逃すまいと瓦礫を切り開き、踏み込もうとした瞬間、目の前に迫る短剣の切っ先を既の所で躱すが、踏み込むきっかけを失ってしまった。
「ちぃ!」
瓦礫が収まった後の誰もいない空間を見つめ、アルバートは舌打ちをする。
「もう、終わりですか」
「はい、今日はもう帰りますので、お相手は結構ですよ!」
ワルキューレを抱えながら出口をぶち破って来たゼウスに、クラレンスは声をかける。が、座っていたベンチからは立とうとせず、あくまでそのまま見送るつもりの様だった。

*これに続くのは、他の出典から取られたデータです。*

-- pv_equiv track=rewrite | github.com/Macavitty/gost28147-89 | gost.py | get_sub_keys
-- ===== SOURCE A (Python) =====
-- KEY_SIZE_BYTES = 32
--
-- def str_as_int(s):
--     if s == '':
--         return 0
--     num = 0
--     for i in range(len(s)):
--         num <<= 8
--         num |= ord(s[i])
--     return num
--
-- def get_sub_keys(key):
--     key_list = []
--     sub_keys = []
--     i = 0
--     while i < KEY_SIZE_BYTES:
--         key_list.append(str_as_int(key[i: i + 4]))
--         sub_keys.insert(0, key_list[len(key_list) - 1])
--         i += 4
--
--     for i in range(0, 24):
--         sub_keys.insert(0, key_list[(23 - i) % len(key_list)])
--
--     return sub_keys
-- ===== SOURCE B (Python) =====
-- KEY_SIZE_BYTES = 32
--
-- def str_as_int(s):
--     if s == '':
--         return 0
--     num = 0
--     for i in range(len(s)):
--         num <<= 8
--         num |= ord(s[i])
--     return num
--
-- def get_sub_keys(key):
--     key_list = [str_as_int(key[i:i + 4]) for i in range(0, KEY_SIZE_BYTES, 4)]
--     return key_list * 3 + key_list[::-1]
-- ===== Notes on version B (the rewrite author's own statement) =====
-- stated objective: simpler
-- what changed: B decodes the eight 4-byte words with one comprehension and builds the schedule as the closed-form key_list*3 + key_list[::-1], replacing A's while loop with two parallel accumulators and the 24-step insert(0) loop with the modular (23-i)%len index trick.
import Mathlib
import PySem

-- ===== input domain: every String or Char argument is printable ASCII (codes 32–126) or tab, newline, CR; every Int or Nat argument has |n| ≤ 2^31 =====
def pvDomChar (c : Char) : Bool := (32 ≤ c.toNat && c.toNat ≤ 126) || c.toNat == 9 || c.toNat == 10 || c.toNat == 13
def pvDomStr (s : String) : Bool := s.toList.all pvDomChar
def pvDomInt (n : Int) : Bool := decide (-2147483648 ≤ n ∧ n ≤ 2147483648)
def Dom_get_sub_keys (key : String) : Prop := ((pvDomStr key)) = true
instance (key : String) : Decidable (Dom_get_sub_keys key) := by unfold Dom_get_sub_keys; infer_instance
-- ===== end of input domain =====

-- B replaces A's two insert(0) loops by one comprehension and the closed form key_list*3 + key_list[::-1] (simpler; return value only, no mutation involved).

-- ===== PORT A =====
-- shared-module helper str_as_int (used verbatim by both Pythons); num is always ≥ 0 and
-- ord(c) < 2^8 before the or, so 'num <<= 8; num |= ord(c)' is exactly num*256 + ord(c).
def str_as_int (s : List Char) : Int :=
  if s = [] then 0
  else s.foldl (fun num c => num * 256 + (c.toNat : Int)) 0

def get_sub_keys (key : String) : List Int :=
  -- while i < 32 step 4: append decoded slice to key_list, insert its last element at front of sub_keys
  let st := (PySem.List.pyRange 0 32 4).foldl
    (fun (st : List Int × List Int) i =>
      let key_list := st.1 ++ [str_as_int (PySem.List.slice key.toList (some i) (some (i + 4)))]
      (key_list, PySem.List.insert st.2 0 (PySem.List.pyGetD key_list ((key_list.length : Int) - 1) 0)))
    ([], [])
  -- for i in range(0, 24): sub_keys.insert(0, key_list[(23 - i) % len(key_list)])
  (PySem.List.pyRange 0 24 1).foldl
    (fun sub_keys i =>
      PySem.List.insert sub_keys 0 (PySem.List.pyGetD st.1 (PySem.Int.mod (23 - i) (st.1.length : Int)) 0))
    st.2

-- ===== PORT B =====
def get_sub_keys_alt (key : String) : List Int :=
  let key_list := (PySem.List.pyRange 0 32 4).map
    (fun i => str_as_int (PySem.List.slice key.toList (some i) (some (i + 4))))
  key_list ++ key_list ++ key_list ++ key_list.reverse

-- ===== PRECONDITION & SPEC =====
def Spec_get_sub_keys (key : String) (out : List Int) : Prop := out = get_sub_keys_alt key
instance (key : String) (out : List Int) : Decidable (Spec_get_sub_keys key out) := by unfold Spec_get_sub_keys; infer_instance

-- ===== CLAIM (what is proved, stated in full; the proofs are below) =====
def Claim_equal_get_sub_keys : Prop := ∀ (key : String), Dom_get_sub_keys key → Spec_get_sub_keys key (get_sub_keys key)

-- ===== LEMMAS AND PROOFS =====

theorem pvRange32 : PySem.List.pyRange 0 32 4 = [0, 4, 8, 12, 16, 20, 24, 28] := by decide

theorem pvRange24 : PySem.List.pyRange 0 24 1 =
    [0, 1, 2, 3, 4, 5, 6, 7, 8, 9, 10, 11, 12, 13, 14, 15, 16, 17, 18, 19, 20, 21, 22, 23] := by
  decide

-- ===== VERDICT (by name: the statement is the Claim_ definition above) =====
theorem get_sub_keys_spec : Claim_equal_get_sub_keys := by
  intro key _
  unfold Spec_get_sub_keys get_sub_keys get_sub_keys_alt
  rw [pvRange32]
  norm_num [List.foldl, List.map, PySem.List.insert_zero, PySem.List.pyGetD, PySem.List.pyIdx?]
  rw [pvRange24]
  norm_num [List.foldl, List.map, PySem.List.insert_zero, PySem.List.pyGetD, PySem.List.pyIdx?,
    PySem.Int.mod, Int.fmod_eq_emod]
  and_intros <;> rfl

「リミットは二ヶ月ですので、それまでには帰って来てくださいね」
クラレンスはそう言うと、ダッシュで去って行くゼウスの後ろ姿にいつまでも手を振っていた。
「見逃したのか?」
手をふるクラレンスに、後から出てきたアルバートが声をかける。
「放っておいても、また来ますので。その時、お相手すれば良いではありませんか」
「ふん」
アルバートは鼻をならすと剣を収め、廃墟となった謁見の間へと戻っていった。